According to an analysis by the agency presented to the European Commission on Monday, if Russia completely stops gas supplies to Europe, the winter is cold and the quantities of liquefied gas are limited, the EU will face a serious challenge.
The director of the agency, which is an independent body of the Organization for Economic Co-operation and Development, which is a member of the most developed economies in the world (Bulgaria is not a member), Fatih Birol, said that this winter does not pose a risk because of the stocks in the underground storages, the agreed supplies of liquefied gas and milder weather, but for the next winter, the EU will have to do more to be energy secure.
IEA suggests that the work should be urgently focused on improving energy efficiency, especially the renovation of buildings and the installation of LED lighting, faster installation of renewable energy capacities, replacement of heating installations with heat pumps and a change in consumer behavior.
Birol said that currently the average temperature maintained in buildings in Europe in winter is 23 degrees Celsius, and if it was lowered by just one degree, it could save 10 billion cubic meters of gas per year.
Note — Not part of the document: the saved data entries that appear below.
-- pv_equiv track=rewrite | github.com/Erennmayss/Software_secu | accounts/utils.py | ingredient_matches_any
-- ===== SOURCE A (Python) =====
-- from typing import Iterable
--
-- def ingredient_matches_any(ingredients: Iterable[str], keywords: Iterable[str]) -> list[str]:
--     matches = []
--     for ingredient in ingredients:
--         lower = ingredient.lower()
--         for keyword in keywords:
--             if keyword and keyword in lower:
--                 matches.append(keyword)
--     return sorted(set(matches))
-- ===== SOURCE B (Python) =====
-- def ingredient_matches_any(ingredients, keywords):
--     # Substring index: enumerate every substring (up to the longest keyword's
--     # length) of each lowered ingredient once into a set, then answer each
--     # distinct keyword by a single set lookup.
--     kws = sorted({kw for kw in keywords if kw})
--     maxlen = 0
--     for kw in kws:
--         maxlen = max(maxlen, len(kw))
--     subs = set()
--     for ingredient in ingredients:
--         t = ingredient.lower()
--         n = len(t)
--         for i in range(n):
--             for j in range(i + 1, min(i + maxlen, n) + 1):
--                 subs.add(t[i:j])
--     return [kw for kw in kws if kw in subs]
-- ===== Notes on version B (the rewrite author's own statement) =====
-- stated objective: faster
-- what changed: B replaces A's per-(ingredient,keyword) substring scans with a substring index: it enumerates every substring of each lowered ingredient up to the longest keyword's length into a set once, then answers each distinct sorted keyword by a single set lookup, eliminating the K containment scans per ingredient and the final dedup+sort of the hit list.
import Mathlib
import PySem

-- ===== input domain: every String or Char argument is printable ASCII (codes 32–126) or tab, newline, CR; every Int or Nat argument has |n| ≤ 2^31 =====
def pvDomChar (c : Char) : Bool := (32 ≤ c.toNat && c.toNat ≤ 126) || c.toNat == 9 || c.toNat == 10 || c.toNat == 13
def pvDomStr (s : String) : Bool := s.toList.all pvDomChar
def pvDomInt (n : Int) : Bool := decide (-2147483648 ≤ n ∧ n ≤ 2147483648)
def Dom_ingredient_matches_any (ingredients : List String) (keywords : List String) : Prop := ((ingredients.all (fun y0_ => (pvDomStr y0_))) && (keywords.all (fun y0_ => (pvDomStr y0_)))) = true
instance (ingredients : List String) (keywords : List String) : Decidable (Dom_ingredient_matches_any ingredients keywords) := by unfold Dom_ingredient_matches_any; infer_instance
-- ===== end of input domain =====

-- B builds a substring index: every substring (up to the longest keyword's length) of each
-- lowered ingredient goes into a set once, then each distinct keyword is answered by one lookup.

-- ===== PORT A =====
def ingredient_matches_any (ingredients : List String) (keywords : List String) : List String :=
  let hits : List String :=
    ingredients.foldl (fun acc ingredient =>
      let lower := PySem.Str.lower ingredient
      keywords.foldl (fun acc2 keyword =>
        if !(keyword == "") && PySem.Str.isIn keyword lower then acc2 ++ [keyword] else acc2)
        acc) []
  PySem.List.sorted (PySem.Set.ofList hits) (fun x => x) false

-- ===== PORT B =====
def ingredient_matches_any_alt (ingredients : List String) (keywords : List String) : List String :=
  let kws := PySem.List.sorted (PySem.Set.ofList (keywords.filter (fun kw => !(kw == "")))) (fun x => x) false
  let maxlen : Int := kws.foldl (fun acc kw => max acc (PySem.Str.len kw)) 0
  let subs : PySem.Set String :=
    ingredients.foldl (fun s ingredient =>
      let t := PySem.Str.lower ingredient
      let n : Int := PySem.Str.len t
      (PySem.List.pyRange 0 n 1).foldl (fun s1 i =>
        (PySem.List.pyRange (i + 1) (min (i + maxlen) n + 1) 1).foldl (fun s2 j =>
          PySem.Set.add s2 (PySem.Str.slice t (some i) (some j))) s1) s)
      PySem.Set.empty
  kws.filter (fun kw => PySem.Set.contains subs kw)

-- ===== PRECONDITION & SPEC =====
def Spec_ingredient_matches_any (ingredients : List String) (keywords : List String) (out : List String) : Prop := out = ingredient_matches_any_alt ingredients keywords
instance (ingredients : List String) (keywords : List String) (out : List String) : Decidable (Spec_ingredient_matches_any ingredients keywords out) := by unfold Spec_ingredient_matches_any; infer_instance

-- ===== CLAIM (what is proved, stated in full; the proofs are below) =====
def Claim_equal_ingredient_matches_any : Prop := ∀ (ingredients : List String) (keywords : List String), Dom_ingredient_matches_any ingredients keywords → Spec_ingredient_matches_any ingredients keywords (ingredient_matches_any ingredients keywords)

-- ===== LEMMAS AND PROOFS =====

-- membership in a fold that only grows a set
theorem pv_mem_foldl_set {α β : Type} [BEq α] [LawfulBEq α]
    (g : PySem.Set α → β → PySem.Set α) (P : α → β → Prop)
    (hg : ∀ s b y, y ∈ g s b ↔ y ∈ s ∨ P y b) :
    ∀ (l : List β) (s : PySem.Set α) (y : α),
      y ∈ l.foldl g s ↔ y ∈ s ∨ ∃ b ∈ l, P y b := by
  intro l
  induction l with
  | nil => simp
  | cons b t ih =>
    intro s y
    rw [List.foldl_cons, ih, hg]
    simp only [List.mem_cons]
    constructor
    · rintro ((h | h) | ⟨c, hc, hP⟩)
      · exact Or.inl h
      · exact Or.inr ⟨b, Or.inl rfl, h⟩
      · exact Or.inr ⟨c, Or.inr hc, hP⟩
    · rintro (h | ⟨c, (rfl | hc), hP⟩)
      · exact Or.inl (Or.inl h)
      · exact Or.inl (Or.inr hP)
      · exact Or.inr ⟨c, hc, hP⟩

-- what the substring-index set contains
theorem pv_mem_subs (ingredients : List String) (maxlen : Int) (y : String) :
    y ∈ ingredients.foldl (fun s ingredient =>
      let t := PySem.Str.lower ingredient
      let n : Int := PySem.Str.len t
      (PySem.List.pyRange 0 n 1).foldl (fun s1 i =>
        (PySem.List.pyRange (i + 1) (min (i + maxlen) n + 1) 1).foldl (fun s2 j =>
          PySem.Set.add s2 (PySem.Str.slice t (some i) (some j))) s1) s)
      PySem.Set.empty
    ↔ ∃ ing ∈ ingredients, ∃ i ∈ PySem.List.pyRange 0 (PySem.Str.len (PySem.Str.lower ing)) 1,
        ∃ j ∈ PySem.List.pyRange (i + 1) (min (i + maxlen) (PySem.Str.len (PySem.Str.lower ing)) + 1) 1,
          y = PySem.Str.slice (PySem.Str.lower ing) (some i) (some j) := by
  rw [pv_mem_foldl_set _
    (fun y ing => ∃ i ∈ PySem.List.pyRange 0 (PySem.Str.len (PySem.Str.lower ing)) 1,
        ∃ j ∈ PySem.List.pyRange (i + 1) (min (i + maxlen) (PySem.Str.len (PySem.Str.lower ing)) + 1) 1,
          y = PySem.Str.slice (PySem.Str.lower ing) (some i) (some j))
    (fun s ing y => by
      rw [pv_mem_foldl_set _
        (fun y i => ∃ j ∈ PySem.List.pyRange (i + 1) (min (i + maxlen) (PySem.Str.len (PySem.Str.lower ing)) + 1) 1,
            y = PySem.Str.slice (PySem.Str.lower ing) (some i) (some j))
        (fun s1 i y => by
          rw [pv_mem_foldl_set _
            (fun y j => y = PySem.Str.slice (PySem.Str.lower ing) (some i) (some j))
            (fun s2 j y => PySem.Set.mem_add s2 _ y)])])]
  simp [PySem.Set.empty]

-- a bounded nonempty keyword occurs as an enumerated slice iff it is a substring
theorem pv_slice_iff_isIn (t kw : String) (maxlen : Int)
    (hne : kw ≠ "") (hlen : PySem.Str.len kw ≤ maxlen) :
    (∃ i ∈ PySem.List.pyRange 0 (PySem.Str.len t) 1,
        ∃ j ∈ PySem.List.pyRange (i + 1) (min (i + maxlen) (PySem.Str.len t) + 1) 1,
          kw = PySem.Str.slice t (some i) (some j))
    ↔ PySem.Str.isIn kw t = true := by
  have hnil : kw.toList ≠ [] := fun h => hne (String.toList_inj.mp (by simp [h]))
  rw [PySem.Str.isIn_eq, ← PySem.Chars.exists_prefix_drop_iff_isIn]
  constructor
  · rintro ⟨i, hi, j, hj, rfl⟩
    rw [PySem.List.mem_pyRange_one] at hi hj
    refine ⟨i.toNat, ?_⟩
    have h0i : (0 : Int) ≤ i := hi.1
    have h0j : (0 : Int) ≤ j := by omega
    rw [show (PySem.Str.slice t (some i) (some j)).toList
        = List.take (j.toNat - i.toNat) (List.drop i.toNat t.toList) by
      rw [PySem.Str.toList_slice]
      simp only [PySem.Chars.slice_eq_listSlice]
      exact PySem.List.slice_toNat _ h0i h0j]
    exact List.take_prefix _ _
  · rintro ⟨j0, hpre⟩
    have hL : kw.toList.length ≤ t.toList.length - j0 := by
      have := hpre.length_le
      simpa using this
    have hL1 : 1 ≤ kw.toList.length := by
      cases h : kw.toList with
      | nil => exact absurd h hnil
      | cons a l => simp [h]
    have hkwlen : PySem.Str.len kw = (kw.toList.length : Int) := PySem.Str.len_eq kw
    refine ⟨(j0 : Int), ?_, (j0 : Int) + (kw.toList.length : Int), ?_, ?_⟩
    · rw [PySem.List.mem_pyRange_one, PySem.Str.len_eq]
      constructor
      · exact Int.natCast_nonneg _
      · push_cast; omega
    · rw [PySem.List.mem_pyRange_one, PySem.Str.len_eq]
      constructor
      · omega
      · have : (kw.toList.length : Int) ≤ maxlen := by rw [← hkwlen]; exact hlen
        push_cast
        omega
    · apply String.toList_inj.mp
      rw [PySem.Str.toList_slice]
      simp only [PySem.Chars.slice_eq_listSlice]
      rw [PySem.List.slice_toNat _ (Int.natCast_nonneg _) (by positivity)]
      rw [show ((j0 : Int) + (kw.toList.length : Int)).toNat - ((j0 : Int)).toNat
          = kw.toList.length by omega]
      rw [show ((j0 : Int)).toNat = j0 by omega]
      exact List.prefix_iff_eq_take.mp hpre

-- A's collected 'hits' list, as a flatMap of per-ingredient filters.
theorem pv_matches_eq (ingredients keywords : List String) :
    ingredients.foldl (fun acc ingredient =>
      let lower := PySem.Str.lower ingredient
      keywords.foldl (fun acc2 keyword =>
        if !(keyword == "") && PySem.Str.isIn keyword lower then acc2 ++ [keyword] else acc2)
        acc) []
    = ingredients.flatMap (fun ingredient =>
        keywords.filter (fun keyword =>
          !(keyword == "") && PySem.Str.isIn keyword (PySem.Str.lower ingredient))) := by
  have h : ∀ acc, ingredients.foldl (fun acc ingredient =>
      keywords.foldl (fun acc2 keyword =>
        if !(keyword == "") && PySem.Str.isIn keyword (PySem.Str.lower ingredient)
        then acc2 ++ [keyword] else acc2) acc) acc
      = acc ++ ingredients.flatMap (fun ingredient =>
          keywords.filter (fun keyword =>
            !(keyword == "") && PySem.Str.isIn keyword (PySem.Str.lower ingredient))) := by
    intro acc
    rw [show (fun acc ingredient =>
        keywords.foldl (fun acc2 keyword =>
          if !(keyword == "") && PySem.Str.isIn keyword (PySem.Str.lower ingredient)
          then acc2 ++ [keyword] else acc2) acc)
      = (fun (acc : List String) ingredient => acc ++
          keywords.filter (fun keyword =>
            !(keyword == "") && PySem.Str.isIn keyword (PySem.Str.lower ingredient)))
      from funext fun acc => funext fun ingredient =>
        PySem.List.foldl_append_if_eq_filter _ keywords acc]
    exact PySem.List.foldl_append_eq_flatMap _ ingredients acc
  simpa using h []

theorem ingredient_matches_any_spec : Claim_equal_ingredient_matches_any := by
  unfold Claim_equal_ingredient_matches_any Spec_ingredient_matches_any
  intro ingredients keywords _
  unfold ingredient_matches_any ingredient_matches_any_alt
  simp only [pv_matches_eq]
  set kws := PySem.List.sorted (PySem.Set.ofList (keywords.filter (fun kw => !(kw == "")))) (fun x => x) false with hkws
  set maxlen : Int := kws.foldl (fun acc kw => max acc (PySem.Str.len kw)) 0 with hml
  set subs := ingredients.foldl (fun s ingredient =>
      let t := PySem.Str.lower ingredient
      let n : Int := PySem.Str.len t
      (PySem.List.pyRange 0 n 1).foldl (fun s1 i =>
        (PySem.List.pyRange (i + 1) (min (i + maxlen) n + 1) 1).foldl (fun s2 j =>
          PySem.Set.add s2 (PySem.Str.slice t (some i) (some j))) s1) s)
      PySem.Set.empty with hsubs
  set ys := kws.filter (fun kw => PySem.Set.contains subs kw) with hys
  set hits := ingredients.flatMap (fun ingredient =>
      keywords.filter (fun keyword =>
        !(keyword == "") && PySem.Str.isIn keyword (PySem.Str.lower ingredient))) with hm
  have hkws_nodup : kws.Nodup :=
    (PySem.List.sorted_perm (PySem.Set.ofList (keywords.filter (fun kw => !(kw == ""))))
      (fun x => x) false).symm.nodup (PySem.Set.nodup_ofList _)
  have hkws_mem : ∀ kw, kw ∈ kws ↔ kw ∈ keywords ∧ kw ≠ "" := by
    intro kw
    rw [hkws, PySem.List.mem_sorted, PySem.Set.mem_ofList, List.mem_filter]
    simp
  have hbound : ∀ kw ∈ kws, PySem.Str.len kw ≤ maxlen := by
    intro kw hkw
    exact (PySem.List.le_foldl_max_int kws (fun kw => PySem.Str.len kw) 0).2 kw hkw
  have hmem : ∀ y, y ∈ ys ↔ y ∈ PySem.Set.ofList hits := by
    intro y
    rw [hys, List.mem_filter, PySem.Set.contains_iff, hsubs, pv_mem_subs]
    rw [PySem.Set.mem_ofList, hm, List.mem_flatMap]
    constructor
    · rintro ⟨hy, ing, hing, hslice⟩
      have hy' := (hkws_mem y).mp hy
      refine ⟨ing, hing, ?_⟩
      rw [List.mem_filter]
      refine ⟨hy'.1, ?_⟩
      have := (pv_slice_iff_isIn (PySem.Str.lower ing) y maxlen hy'.2 (hbound y hy)).mp hslice
      simp only [Bool.and_eq_true]
      exact ⟨by simp [hy'.2], this⟩
    · rintro ⟨ing, hing, hfy⟩
      rw [List.mem_filter] at hfy
      obtain ⟨hyk, hcond⟩ := hfy
      rw [Bool.and_eq_true] at hcond
      have hne : y ≠ "" := by simpa using hcond.1
      have hin : PySem.Str.isIn y (PySem.Str.lower ing) = true := hcond.2
      have hy : y ∈ kws := (hkws_mem y).mpr ⟨hyk, hne⟩
      exact ⟨hy, ing, hing,
        (pv_slice_iff_isIn (PySem.Str.lower ing) y maxlen hne (hbound y hy)).mpr hin⟩
  have hnodup_ys : ys.Nodup := by
    rw [hys]; exact List.Nodup.filter _ hkws_nodup
  have hperm : ys.Perm (PySem.Set.ofList hits) :=
    (List.perm_ext_iff_of_nodup hnodup_ys (PySem.Set.nodup_ofList _)).mpr hmem
  have hpw : ys.Pairwise (fun a b => (fun x => x) a < (fun x => x) b) := by
    rw [hys, hkws]
    exact List.Pairwise.sublist (List.filter_sublist)
      (PySem.List.sorted_ofList_pairwise_lt _)
  exact (PySem.List.sorted_eq_of_perm_of_pairwise_lt _ ys (fun x => x) hperm hpw)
Birol called for better information campaigns to encourage consumers to use less energy.
Total gas consumption in the EU was 412 billion cubic meters in 2021, according to EU data.
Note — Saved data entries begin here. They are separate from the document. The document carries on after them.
-- pv_equiv track=rewrite | github.com/ArtemBabaiev/Uni_Comp_Discrete_Math | Lab4/functions.py | del_repit
-- ===== SOURCE A (Python) =====
-- def del_repit(arr):
--     for subarr in arr:
--         for i in range(len(subarr)):
--             temp = subarr.pop(i)
--             if not temp in subarr:
--                 subarr.insert(i, temp)
--             else:
--                 subarr.insert(i, "")
--     return arr
-- ===== SOURCE B (Python) =====
-- def del_repit(arr):
--     # One reverse pass per subarray with a seen-set: blank every element whose
--     # value reappears later (i.e. keep only the last occurrence of each value).
--     for subarr in arr:
--         seen = set()
--         for i in range(len(subarr) - 1, -1, -1):
--             v = subarr[i]
--             if v in seen:
--                 subarr[i] = ""
--             else:
--                 seen.add(v)
--     return arr
-- ===== Notes on version B (the rewrite author's own statement) =====
-- stated objective: faster
-- what changed: A pops each element and scans the rest of the subarray for a duplicate (quadratic per subarray); B makes a single reverse pass per subarray with a seen-set, blanking every element whose value reappears later.
import Mathlib
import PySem

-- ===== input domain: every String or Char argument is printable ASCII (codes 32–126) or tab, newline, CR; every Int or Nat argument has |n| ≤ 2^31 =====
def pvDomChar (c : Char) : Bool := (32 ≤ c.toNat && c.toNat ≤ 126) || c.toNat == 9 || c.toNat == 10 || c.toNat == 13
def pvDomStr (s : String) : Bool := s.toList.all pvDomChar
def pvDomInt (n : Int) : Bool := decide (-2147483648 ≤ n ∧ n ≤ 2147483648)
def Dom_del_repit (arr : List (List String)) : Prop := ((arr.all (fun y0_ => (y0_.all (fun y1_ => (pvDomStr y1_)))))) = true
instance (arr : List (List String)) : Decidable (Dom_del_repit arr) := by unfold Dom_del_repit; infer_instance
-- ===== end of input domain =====

-- B replaces A's quadratic pop/membership/insert loop by a single reverse pass per
-- subarray with a seen-set (keep the last occurrence of each value, blank the rest).
-- Both Pythons mutate the subarrays in place and return arr; the equivalence proved
-- here is about the returned value (B performs the same in-place mutation).

-- ===== PORT A =====
-- inner loop of A over one subarray: for i in range(len(subarr)): pop / test / insert
-- (the 'none' branch of pop? is unreachable — a totality guard only)
def rowA (subarr : List String) : List String :=
  (PySem.List.pyRange 0 (subarr.length : Int) 1).foldl
    (fun s i =>
      match PySem.List.pop? s i with
      | some (temp, rest) =>
        if temp ∉ rest then PySem.List.insert rest i temp
        else PySem.List.insert rest i ""
      | none => s)
    subarr

def del_repit (arr : List (List String)) : List (List String) :=
  arr.map rowA

-- ===== PORT B =====
-- B's descending index loop reads/writes only index i at step i; it is ported as a
-- right fold rebuilding the list right-to-left with the same seen-set (exact).
def rowB (subarr : List String) : List String :=
  (subarr.foldr
    (fun v acc =>
      if PySem.Set.contains acc.1 v then (acc.1, "" :: acc.2)
      else (PySem.Set.add acc.1 v, v :: acc.2))
    ((PySem.Set.empty : PySem.Set String), ([] : List String))).2

def del_repit_alt (arr : List (List String)) : List (List String) :=
  arr.map rowB

-- ===== PRECONDITION & SPEC =====
def Spec_del_repit (arr : List (List String)) (out : List (List String)) : Prop := out = del_repit_alt arr
instance (arr : List (List String)) (out : List (List String)) : Decidable (Spec_del_repit arr out) := by unfold Spec_del_repit; infer_instance

-- ===== CLAIM (what is proved, stated in full; the proofs are below) =====
def Claim_equal_del_repit : Prop := ∀ (arr : List (List String)), Dom_del_repit arr → Spec_del_repit arr (del_repit arr)

-- ===== LEMMAS AND PROOFS =====

-- the common specification: element i is blanked iff its value reappears later
def specRow : List String → List String
  | [] => []
  | v :: t => (if v ∈ t then "" else v) :: specRow t

theorem length_specRow (l : List String) : (specRow l).length = l.length := by
  induction l with
  | nil => rfl
  | cons v t ih => simp [specRow, ih]

theorem getElem_specRow (l : List String) (j : Nat) (h : j < l.length) :
    (specRow l)[j]'(by simpa [length_specRow] using h) =
      if l[j] ∈ l.drop (j+1) then "" else l[j] := by
  induction l generalizing j with
  | nil => simp at h
  | cons v t ih =>
    cases j with
    | zero => simp [specRow]
    | succ j => simpa [specRow] using ih j (by simpa using h)

-- B's inner loop computes specRow
def bstep (v : String) (acc : PySem.Set String × List String) : PySem.Set String × List String :=
  if PySem.Set.contains acc.1 v then (acc.1, "" :: acc.2)
  else (PySem.Set.add acc.1 v, v :: acc.2)

theorem rowB_eq_foldr_bstep (l : List String) :
    rowB l = (l.foldr bstep ((PySem.Set.empty : PySem.Set String), ([] : List String))).2 := rfl

theorem foldr_bstep_spec (l : List String) :
    (∀ x : String, x ∈ (l.foldr bstep ((PySem.Set.empty : PySem.Set String), ([] : List String))).1 ↔ x ∈ l) ∧
    (l.foldr bstep ((PySem.Set.empty : PySem.Set String), ([] : List String))).2 = specRow l := by
  induction l with
  | nil => simp [PySem.Set.empty, specRow]
  | cons v t ih =>
    obtain ⟨hmem, hout⟩ := ih
    rw [List.foldr_cons]
    by_cases hv : v ∈ t
    · have hc : PySem.Set.contains (t.foldr bstep ((PySem.Set.empty : PySem.Set String), ([] : List String))).1 v = true := by
        rw [PySem.Set.contains_iff]; exact (hmem v).mpr hv
      rw [bstep, if_pos hc]
      refine ⟨fun x => ?_, ?_⟩
      · rw [hmem x, List.mem_cons]
        constructor
        · exact Or.inr
        · rintro (rfl | h)
          · exact hv
          · exact h
      · simp only [specRow, if_pos hv, hout]
    · have hc : ¬ PySem.Set.contains (t.foldr bstep ((PySem.Set.empty : PySem.Set String), ([] : List String))).1 v = true := by
        rw [PySem.Set.contains_iff]; intro h; exact hv ((hmem v).mp h)
      rw [bstep, if_neg hc]
      refine ⟨fun x => ?_, ?_⟩
      · rw [PySem.Set.mem_add, hmem x, List.mem_cons]
        tauto
      · simp only [specRow, if_neg hv, hout]

theorem rowB_eq_specRow (l : List String) : rowB l = specRow l := by
  rw [rowB_eq_foldr_bstep]; exact (foldr_bstep_spec l).2

-- key fact for A: a non-blank value kept in the processed prefix cannot reappear
theorem mem_take_specRow (l : List String) (k : Nat) (v : String)
    (hv : v ∈ (specRow l).take k) :
    v = "" ∨ ∃ j, ∃ hj : j < l.length, j < k ∧ l[j] = v ∧ l[j] ∉ l.drop (j+1) := by
  obtain ⟨j, hjk, hgv⟩ := List.getElem_of_mem hv
  have hjlt : j < l.length := by
    have h := hjk; simp [List.length_take, length_specRow] at h; omega
  have hjk' : j < k := by
    have h := hjk; simp [List.length_take] at h; omega
  rw [List.getElem_take] at hgv
  rw [getElem_specRow l j hjlt] at hgv
  by_cases hmem : l[j] ∈ l.drop (j+1)
  · left; rw [if_pos hmem] at hgv; exact hgv.symm
  · right
    refine ⟨j, hjlt, hjk', ?_, hmem⟩
    rw [if_neg hmem] at hgv; exact hgv

-- erasing the middle element of an append (used for A's pop at index k)
theorem eraseIdx_append_middle {α : Type} (a b : List α) (v : α) :
    (a ++ v :: b).eraseIdx a.length = a ++ b := by
  induction a with
  | nil => simp
  | cons x xs ih => simpa [List.eraseIdx_cons_succ] using ih

theorem mem_drop_of_lt (l : List String) (j k : Nat) (hj : j < k) (hk : k < l.length) :
    l[k] ∈ l.drop (j+1) := by
  rw [List.mem_iff_getElem]
  exact ⟨k - (j+1), by simp; omega, by rw [List.getElem_drop]; congr 1; omega⟩

-- the invariant of A's fold: after the first k iterations the state is the
-- already-blanked prefix followed by the untouched suffix
theorem rowA_invariant (l : List String) (k : Nat) (hk : k ≤ l.length) :
    (PySem.List.pyRange (k : Int) (l.length : Int) 1).foldl
      (fun s i =>
        match PySem.List.pop? s i with
        | some (temp, rest) =>
          if temp ∉ rest then PySem.List.insert rest i temp
          else PySem.List.insert rest i ""
        | none => s)
      ((specRow l).take k ++ l.drop k) = specRow l := by
  induction hn : l.length - k generalizing k with
  | zero =>
    have hkn : k = l.length := by omega
    rw [PySem.List.pyRange_one_eq_nil (by exact_mod_cast Nat.le_of_eq hkn.symm)]
    rw [List.foldl_nil, hkn, List.drop_length, List.append_nil,
      List.take_of_length_le (by rw [length_specRow])]
  | succ m ih =>
    have hklt : k < l.length := by omega
    rw [PySem.List.pyRange_one_cons (by exact_mod_cast hklt)]
    rw [List.foldl_cons]
    set v := l[k] with hv
    have hdrop : l.drop k = v :: l.drop (k+1) := List.drop_eq_getElem_cons hklt
    set a := (specRow l).take k with ha
    have hal : a.length = k := by
      rw [ha]; simp [List.length_take, length_specRow]; omega
    rw [hdrop]
    have hlen : k < (a ++ v :: l.drop (k+1)).length := by simp [hal]
    have hpop : PySem.List.pop? (a ++ v :: l.drop (k+1)) (k : Int) =
        some ((a ++ v :: l.drop (k+1))[k], (a ++ v :: l.drop (k+1)).eraseIdx k) :=
      PySem.List.pop?_natCast _ k hlen
    have hget : (a ++ v :: l.drop (k+1))[k]'hlen = v :=
      List.getElem_of_append rfl hal
    have herase : (a ++ v :: l.drop (k+1)).eraseIdx k = a ++ l.drop (k+1) := by
      have h := eraseIdx_append_middle a (l.drop (k+1)) v
      rw [hal] at h; exact h
    have hspec : (specRow l)[k]'(by rw [length_specRow]; exact hklt) =
        if v ∈ l.drop (k+1) then "" else v := getElem_specRow l k hklt
    have hins : ∀ x : String, PySem.List.insert (a ++ l.drop (k+1)) (k : Int) x =
        a ++ x :: l.drop (k+1) := by
      intro x
      rw [PySem.List.insert_natCast (a ++ l.drop (k+1)) k x (by simp [hal])]
      rw [← hal, List.take_left, List.drop_left]
    have hred : (match PySem.List.pop? (a ++ v :: l.drop (k+1)) ((k : Int)) with
        | some (temp, rest) =>
          if temp ∉ rest then PySem.List.insert rest ((k : Int)) temp
          else PySem.List.insert rest ((k : Int)) ""
        | none => a ++ v :: l.drop (k+1)) =
        (specRow l).take (k+1) ++ l.drop (k+1) := by
      rw [hpop]
      dsimp only
      rw [hget, herase]
      have htake : (specRow l).take (k+1) =
          a ++ [(specRow l)[k]'(by rw [length_specRow]; exact hklt)] :=
        List.take_succ_eq_append_getElem (by rw [length_specRow]; exact hklt)
      rw [htake, List.append_assoc, List.singleton_append]
      by_cases hb : v ∈ l.drop (k+1)
      · rw [if_neg (by simp [hb]), hins, hspec, if_pos hb]
      · by_cases hain : v ∈ a
        · -- v occurs in the processed prefix: it must be the blank string
          have hvblank : v = "" := by
            rcases mem_take_specRow l k v (by rw [← ha]; exact hain) with h | ⟨j, hj, hjk, hlj, hnot⟩
            · exact h
            · exact absurd (by rw [hlj, hv]; exact mem_drop_of_lt l j k hjk hklt) hnot
          rw [if_neg (by simp [hain]), hins, hspec, if_neg hb, ← hvblank]
        · rw [if_pos (by simp [hain, hb]), hins, hspec, if_neg hb]
    rw [hred]
    have hcast : ((k : Int) + 1) = ((k + 1 : Nat) : Int) := by push_cast; ring
    rw [hcast]
    exact ih (k+1) hklt (by omega)

theorem rowA_eq_specRow (l : List String) : rowA l = specRow l := by
  have := rowA_invariant l 0 (Nat.zero_le _)
  simpa [rowA] using this

-- ===== VERDICT (by name: the statement is the Claim_ definition above) =====
theorem del_repit_spec : Claim_equal_del_repit := by
  intro arr _
  unfold Spec_del_repit del_repit del_repit_alt
  exact List.map_congr_left (fun l _ => by rw [rowA_eq_specRow, rowB_eq_specRow])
"This is a serious challenge," Birol said, adding that the shortfall would be around 60 billion cubic meters without the EU's emergency response measures.
European Commission President Ursula von der Leyen said gas supplies to the EU were "secured for this winter" and the 27 EU countries were preparing for the next one.
"The reduction of Russian supplies by 80% compared to last September had an unprecedented effect on world markets and severe consequences for the European energy system, but we were able to withstand the blackmail," Von der Leyen said after a meeting with the IEA director in Brussels on Monday.
She pointed out that in 2022 the EU has doubled the production of clean energy and launched four interconnectors, including the Bulgarian-Greek one, and that it is working on increasing financing for energy projects, including by creating a sovereign fund, similar to the fund to recover from the COVID-19 pandemic.
The European Commission has proposed a number of measures, including mandatory gas stockpiling, diversification of supplies, gas saving, more solar and wind plants, but some of them as a platform for common gas purchases, limiting the price of transactions, mutual assistance measures between countries, all they have not yet been accepted by the energy ministers, who have been discussing them since the end of August.
The main problem is what the gas price ceiling should look like and which transactions it should cover. EU energy ministers are meeting on Tuesday for the sixth time since the start of the war to try to agree on a price adjustment mechanism.
Although Russia has cut gas supplies this year, Europe has averted a severe shortage and started the winter with overflowing gas storage tanks - thanks in part to emergency EU measures to fill storage, mild weather and high gas prices that dampened demand.